On interpretations of the convergence theorems (B.T. Polyak Introduction to optimization, ch. 1, $\S$ 6)

  1. What answers give convergence theorems?

    • class of problems for which the method is applicable (it is important to minimize the number of restrictions!)
      • convexity
      • smoothness
    • qualitative behaviour of the method
      • is initial guess significant for convergence of method?
      • what convergence can be observed?
    • estimate of convergence speed
      • theoretical estimate of the method behavior without experiments
      • detection of properties that affect convergence (condition number, dimension, etc)
      • sometimes one can set number of iterations to achieve required accuracy in advance
  2. What answers do not give convergence theorem?

    • convergence of the method does not mean that it has to be used
    • convergence estimates depend on unknown constants - only theoretical interest
    • theorems do not take into account rounding errors and accuracy of solving auxiliary problems

Main point: it is necessary to use common sense and be careful in usage of convergence theorem!

Classes of problems

  1. Uncontrained optimization
    • Lipschitz objective function
    • Lipschitz gradient of the objective function
  2. Contrained optimization
    • polytope
    • sets with simple structure
    • general form

Classes of methods

  1. Zero order method: oracle returns only objective function $f(x)$

  2. Fist order method : oracle returns objective function $f(x)$ and its gradient $f'(x)$

  3. Second order method: oracle returns objective function $f(x)$, its gradient $f'(x)$ and its hessian $f''(x)$.

Q: do methods of higher order exist?

  1. One-step methods $$ x_{k+1} = \Phi(x_k) $$
  2. Multi-step methods $$ x_{k+1} = \Phi(x_k, x_{k-1}, ...) $$

One-dimensional optimization

Definition.
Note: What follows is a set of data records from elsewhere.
-- pv_equiv track=rewrite | github.com/facup94/EulerProjectPython | Scripts/54.py | two_pairs
-- ===== SOURCE A (Python) =====
-- def two_pairs(cards):
--     values_set = list(set(cards))
--     cantidad = 0
--     for valueS in values_set:
--         count = 0
--         for value in cards:
--             if valueS == value: count += 1
--         if count == 2: cantidad += 1
--     if cantidad == 2: return True
--     return False
-- ===== SOURCE B (Python) =====
-- def two_pairs(cards):
--     freq = {}
--     for c in cards:
--         freq[c] = freq.get(c, 0) + 1
--     return sum(1 for n in freq.values() if n == 2) == 2
-- ===== Notes on version B (the rewrite author's own statement) =====
-- stated objective: faster
-- what changed: Replaces A's set-then-rescan (for each distinct value, rescan the whole list to count it) with one frequency-dict build pass plus a single pass over the tallies.
import Mathlib
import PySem

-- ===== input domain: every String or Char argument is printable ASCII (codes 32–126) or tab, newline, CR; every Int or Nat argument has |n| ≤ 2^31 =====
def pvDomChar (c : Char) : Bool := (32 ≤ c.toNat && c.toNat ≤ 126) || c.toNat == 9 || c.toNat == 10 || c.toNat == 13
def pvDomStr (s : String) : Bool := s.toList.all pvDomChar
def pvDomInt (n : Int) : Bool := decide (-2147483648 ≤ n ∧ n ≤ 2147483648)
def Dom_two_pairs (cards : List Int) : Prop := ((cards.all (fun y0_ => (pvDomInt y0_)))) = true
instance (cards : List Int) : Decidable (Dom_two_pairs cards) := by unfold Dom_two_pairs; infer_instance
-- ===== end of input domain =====

-- B replaces A's per-distinct-value rescan of the list with one frequency-dict build pass
-- plus a single pass over the tallies (objective: faster).

-- ===== PORT A =====
-- values_set = list(set(cards)); for each valueS, rescan cards counting matches; tally counts equal to 2
def two_pairs (cards : List Int) : Bool :=
  let values_set := PySem.Set.ofList cards
  let cantidad :=
    values_set.foldl (fun cantidad valueS =>
      let count := cards.foldl (fun count value => if valueS == value then count + 1 else count) (0 : Int)
      if count == 2 then cantidad + 1 else cantidad) (0 : Int)
  if cantidad == 2 then true else false

-- ===== PORT B =====
-- freq = {}; for c in cards: freq[c] = freq.get(c, 0) + 1; return sum(1 for n in freq.values() if n == 2) == 2
def two_pairs_alt (cards : List Int) : Bool :=
  let freq := cards.foldl (fun d c => d.insert c (d.getD c 0 + 1)) (PySem.Dict.empty : PySem.Dict Int Int)
  (freq.values.foldl (fun s n => if n == 2 then s + 1 else s) (0 : Int)) == 2

-- ===== PRECONDITION & SPEC =====
def Spec_two_pairs (cards : List Int) (out : Bool) : Prop := out = two_pairs_alt cards
instance (cards : List Int) (out : Bool) : Decidable (Spec_two_pairs cards out) := by unfold Spec_two_pairs; infer_instance

-- ===== CLAIM (what is proved, stated in full; the proofs are below) =====
def Claim_equal_two_pairs : Prop := ∀ (cards : List Int), Dom_two_pairs cards → Spec_two_pairs cards (two_pairs cards)

-- ===== LEMMAS AND PROOFS =====

-- A's side: the nested loops compute the number of distinct values occurring exactly twice
theorem two_pairs_count (cards : List Int) :
    (PySem.Set.ofList cards).foldl (fun cantidad valueS =>
      let count := cards.foldl (fun count value => if valueS == value then count + 1 else count) (0 : Int)
      if count == 2 then cantidad + 1 else cantidad) (0 : Int)
    = ((PySem.Set.ofList cards).countP (fun v => (cards.count v : Int) == 2) : Int) := by
  have h : ∀ (l : List Int) (a : Int),
      l.foldl (fun cantidad valueS =>
        let count := cards.foldl (fun count value => if valueS == value then count + 1 else count) (0 : Int)
        if count == 2 then cantidad + 1 else cantidad) a
      = a + (l.countP (fun v => (cards.count v : Int) == 2) : Int) := by
    intro l
    induction l with
    | nil => intro a; simp
    | cons x xs ih =>
      intro a
      simp only [List.foldl_cons, List.countP_cons, ih]
      have hc : ∀ value : Int, (x == value) = (value == x) := fun v => by
        by_cases h : x = v <;> simp [h, eq_comm]
      simp only [hc]
      rw [PySem.List.foldl_beq_add_one]
      by_cases hx : ((cards.count x : Int) == 2) = true <;> simp [hx] <;> push_cast <;> ring
  rw [h]; simp

-- B's side: the tally loop over the counter's values computes the same number
theorem two_pairs_alt_count (cards : List Int) :
    ((cards.foldl (fun d c => d.insert c (d.getD c 0 + 1)) (PySem.Dict.empty : PySem.Dict Int Int)).values.foldl
      (fun s n => if n == 2 then s + 1 else s) (0 : Int))
    = ((PySem.Set.ofList cards).countP (fun v => (cards.count v : Int) == 2) : Int) := by
  rw [PySem.Dict.foldl_insert_getD_add_one_eq_counter]
  have hv : (PySem.Dict.counter cards).values
      = (PySem.Set.ofList cards).map (fun k => (cards.count k : Int)) := by
    have := PySem.Dict.items_counter (xs := cards)
    simp only [PySem.Dict.values, this, List.map_map]
    rfl
  rw [hv, PySem.List.foldl_if_add_one]
  simp [List.countP_map, Function.comp_def]

-- ===== VERDICT (by name: the statement is the Claim_ definition above) =====
theorem two_pairs_spec : Claim_equal_two_pairs := by
  intro cards _
  unfold Spec_two_pairs two_pairs two_pairs_alt
  simp only [two_pairs_count, two_pairs_alt_count]
  by_cases h : (((PySem.Set.ofList cards).countP (fun v => (cards.count v : Int) == 2) : Int) == 2) = true <;>
    simp [h]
Funtion $f(x)$ is unimodal in interval $[a, b]$, if there exists such point $x^* \in [a, b]$, that

  • $f(x_1) > f(x_2)$ for any $a \leq x_1 < x_2 < x^*$,

and

  • $f(x_1) < f(x_2)$ for any $x^* < x_1 < x_2 \leq b$.

Q: what geometry of unimodal function?

Bisection method

Idea from the first term CS course: divide given interval $[a,b]$ on two equal parts till minimum of the unimodal function is not found

Denite by $N$ the number of computations of function $f$, then one can perform $K = \frac{N - 1}{2}$ iterations and the following estimate holds: $$ |x_{K+1} - x^*| \leq \frac{b_{K+1} - a_{K+1}}{2} = \left( \frac{1}{2} \right)^{\frac{N-1}{2}} (b - a) \approx 0.5^{K} (b - a) $$


In [2]:
def binary_search(f, a, b, epsilon, callback=None):
    c = (a + b) / 2.0
    while abs(b - a) > epsilon:
#         Check left subsegment
        y = (a + c) / 2.0
        if f(y) <= f(c):
            b = c
            c = y
        else:
#         Check right subsegment
            z = (b + c) / 2.0
            if f(c) <= f(z):
                a = y
                b = z
            else:
                a = c
                c = z
        if callback is not None:
            callback(a, b)
    return c

In [3]:
def my_callback(a, b, left_bound, right_bound, approximation):
    left_bound.append(a)
    right_bound.append(b)
    approximation.append((a + b) / 2.0)

In [4]:
# %matplotlib inline
import numpy as np
# import matplotlib.pyplot as plt

left_boud_bs = []
right_bound_bs = []
approximation_bs = []

callback_bs = lambda a, b: my_callback(a, b, 
            left_boud_bs, right_bound_bs, approximation_bs)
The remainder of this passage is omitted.